Inside the Saudi strategy to keep the world hooked on oil
Hiroko Tabuchi, The New York Times Read Article

Saudi Arabia is working to keep fossil fuels “at the centre of the world economy for decades to come” by “lobbying, funding research and using its diplomatic muscle to obstruct climate action,” writes New York Times climate reporter, Hiroko Tabuchi. She writes: “The government-controlled oil company, Saudi Aramco, already produces one out of every 10 of the world’s barrels of oil and envisions a world where it will be selling even more.” Disclosures to the Department of Justice tallied by the Center for Responsive Politics, show “Saudi interests have spent close to $140m since 2016 on lobbyists and others to influence American policy and public opinion, making it one of the top countries spending on U.S. lobbying,” Tabuchi writes. The article details the work of the LS2 group, a lobbying agency in Iowa and one of the few lobbying firms that stuck with the Saudis as others “cut ties” after the murder of journalist Jamal Khashoggi in 2018 by Saudi operatives. The article continues: “States like Iowa, the nation’s top ethanol producer, could be fertile ground for the Saudis’ view on electric vehicles, said Jeff M. Angelo, a former Iowa state senator who now hosts a talk show and was approached by Saudi representatives.“ It quotes him saying: “Ethanol producers here in Iowa are saying the same thing: ‘Isn’t it terrible that the Biden administration is forcing you to buy an electric car when we could be producing biofuels right here in Iowa, and making money, and supporting our farmers, and being energy independent?’” At the latest round of talks at COP27 in Egypt, “Saudi Arabia highlighted an alternative vision, one that relies on large-scale carbon capture and storage. By 2027, the kingdom will build a facility capable of storing as much carbon dioxide as 2 million gasoline cars would emit in a year,” Tabuchi writes. “That would be a breakthrough, because carbon capture has yet to be proven at scale. Yet it was Saudi Arabia’s way of preparing for a warming world, said Adel al-Jubeir, the kingdom’s climate envoy. ‘In Saudi Arabia, we’re committed to being ahead of it.’”

Science.

Carbon dioxide sink in the Arctic Ocean from cross-shelf transport of dense Barents Sea water
Nature Geoscience Read Article

A new study finds that the Barents Sea, located between Norway and Russia, may store one-third more carbon than previously thought. Using ship-based observations and high-resolution ocean models, researchers identify a deep-ocean transport pathway of carbon-rich water. They calculate that the pathway transports about 13.6m tonnes of CO2 annually. The authors note that changing sea-ice cover in the future will affect the formation of these deep waters, possibly resulting in a “reduced transport of carbon from the atmosphere…and a so far unconstrained amplification of global warming”.

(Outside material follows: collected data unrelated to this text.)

-- pv_equiv track=rewrite | github.com/wow2658/mini-npu-simulator | main.py | get_o_filter
-- ===== SOURCE A (Python) =====
-- def get_o_filter(size):
--     """O 필터 생성 (테두리만 1)"""
--     matrix = []
--     for i in range(size):
--         row = []
--         for j in range(size):
--             if i == 0 or i == size - 1 or j == 0 or j == size - 1:
--                 row.append(1)
--             else:
--                 row.append(0)
--         matrix.append(row)
--     return matrix
-- ===== SOURCE B (Python) =====
-- def get_o_filter(size):
--     """O 필터 생성 (테두리만 1)"""
--     matrix = [[0] * size for _ in range(size)]
--     if size > 0:
--         ones = [1] * size
--         matrix[0] = ones[:]
--         matrix[-1] = ones[:]
--         for row in matrix:
--             row[0] = 1
--             row[-1] = 1
--     return matrix
-- ===== Notes on version B (the rewrite author's own statement) =====
-- stated objective: simpler
-- what changed: B builds an all-zeros matrix first and then overwrites the border (top/bottom row assignment plus first/last element of every row) instead of A's per-cell border conditional inside nested loops.
import Mathlib
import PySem

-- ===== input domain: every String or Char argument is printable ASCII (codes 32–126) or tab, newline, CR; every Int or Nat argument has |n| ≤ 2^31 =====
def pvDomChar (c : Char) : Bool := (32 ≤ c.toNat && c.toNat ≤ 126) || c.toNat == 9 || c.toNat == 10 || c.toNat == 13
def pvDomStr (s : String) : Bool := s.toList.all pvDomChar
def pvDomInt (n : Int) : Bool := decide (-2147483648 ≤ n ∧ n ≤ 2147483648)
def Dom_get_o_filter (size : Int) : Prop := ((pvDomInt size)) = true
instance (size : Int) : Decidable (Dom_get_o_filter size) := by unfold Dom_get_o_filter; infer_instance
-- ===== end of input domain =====

-- B builds an all-zeros matrix first and then overwrites the border in separate passes
-- (simpler decomposition, same cost), instead of A's per-cell conditional in nested loops.

-- ===== PORT A =====
def get_o_filter (size : Int) : List (List Int) :=
  (PySem.List.pyRange 0 size 1).foldl (fun matrix i =>
    matrix ++ [(PySem.List.pyRange 0 size 1).foldl (fun row j =>
      row ++ [if i = 0 ∨ i = size - 1 ∨ j = 0 ∨ j = size - 1 then (1 : Int) else 0]) []]) []

-- ===== PORT B =====
def get_o_filter_alt (size : Int) : List (List Int) :=
  let matrix := List.replicate size.toNat (List.replicate size.toNat (0 : Int))
  if size > 0 then
    let ones := List.replicate size.toNat (1 : Int)
    let matrix := matrix.set 0 ones
    let matrix := matrix.set (matrix.length - 1) ones
    matrix.map (fun row => (row.set 0 1).set (row.length - 1) 1)
  else matrix

-- ===== PRECONDITION & SPEC =====
def Spec_get_o_filter (size : Int) (out : List (List Int)) : Prop := out = get_o_filter_alt size
instance (size : Int) (out : List (List Int)) : Decidable (Spec_get_o_filter size out) := by unfold Spec_get_o_filter; infer_instance

-- ===== CLAIM (what is proved, stated in full; the proofs are below) =====
def Claim_equal_get_o_filter : Prop := ∀ (size : Int), Dom_get_o_filter size → Spec_get_o_filter size (get_o_filter size)

-- ===== LEMMAS AND PROOFS =====

-- A's append-accumulator loops are maps over the two ranges
theorem get_o_filter_eq_map (size : Int) :
    get_o_filter size =
      (PySem.List.pyRange 0 size 1).map (fun i => (PySem.List.pyRange 0 size 1).map
        (fun j => if i = 0 ∨ i = size - 1 ∨ j = 0 ∨ j = size - 1 then (1 : Int) else 0)) := by
  unfold get_o_filter
  rw [PySem.List.foldl_append_singleton_eq_map]
  refine List.map_congr_left (fun i _ => ?_)
  rw [PySem.List.foldl_append_singleton_eq_map, List.nil_append]

-- ===== VERDICT (by name: the statement is the Claim_ definition above) =====
theorem get_o_filter_spec : Claim_equal_get_o_filter := by
  intro size _
  show get_o_filter size = get_o_filter_alt size
  rw [get_o_filter_eq_map]
  unfold get_o_filter_alt
  by_cases hpos : size > 0
  · simp only [hpos, if_pos]
    apply List.ext_getElem
    · simp [PySem.List.length_pyRange_one]
    · intro i h1 h2
      have hi : i < size.toNat := by
        simp [PySem.List.length_pyRange_one] at h1; omega
      apply List.ext_getElem
      · simp only [List.getElem_map, List.length_map, PySem.List.length_pyRange_one,
          PySem.List.getElem_pyRange_one, List.length_replicate, List.length_set,
          List.getElem_set, List.getElem_replicate]
        split_ifs <;> simp
      · intro j h3 h4
        have hj : j < size.toNat := by
          simp [PySem.List.length_pyRange_one] at h3; omega
        simp only [List.getElem_map, PySem.List.getElem_pyRange_one, List.length_replicate,
          List.length_set, List.getElem_set, List.getElem_replicate]
        split_ifs <;>
          (try simp only [List.getElem_set, List.getElem_replicate, List.length_replicate] at *) <;>
          omega
  · simp only [hpos, if_false]
    have h0 : size.toNat = 0 := by omega
    rw [PySem.List.pyRange_one_eq_nil (by omega), h0]
    simp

Mitigation and adaptation emissions embedded in the broader climate transition
Proceedings of the National Academies of Science Read Article

Implementing the adaptation measures and renewable energy sources required to limit warming to 2C will use up 8.3% of the remaining carbon budget to keep to that temperature limit, according to new research. Scientists use models to estimate the carbon cost of putting in place “selected adaptation-related interventions” as well as the “emissions from energy used to deploy renewable capacity”. They find that while a “gradual decarbonisation pathway” that holds the world to 2C of warming will result in about 96.3bn tonnes of CO2 emissions (GtCO2), a rapid decarbonisation that keeps global temperatures to 1.5C will emit only 21.2GtCO2. Under current policies, however, these emissions will “roughly double”, they write, “mainly because a slower transition relies more on fossil fuel energy”.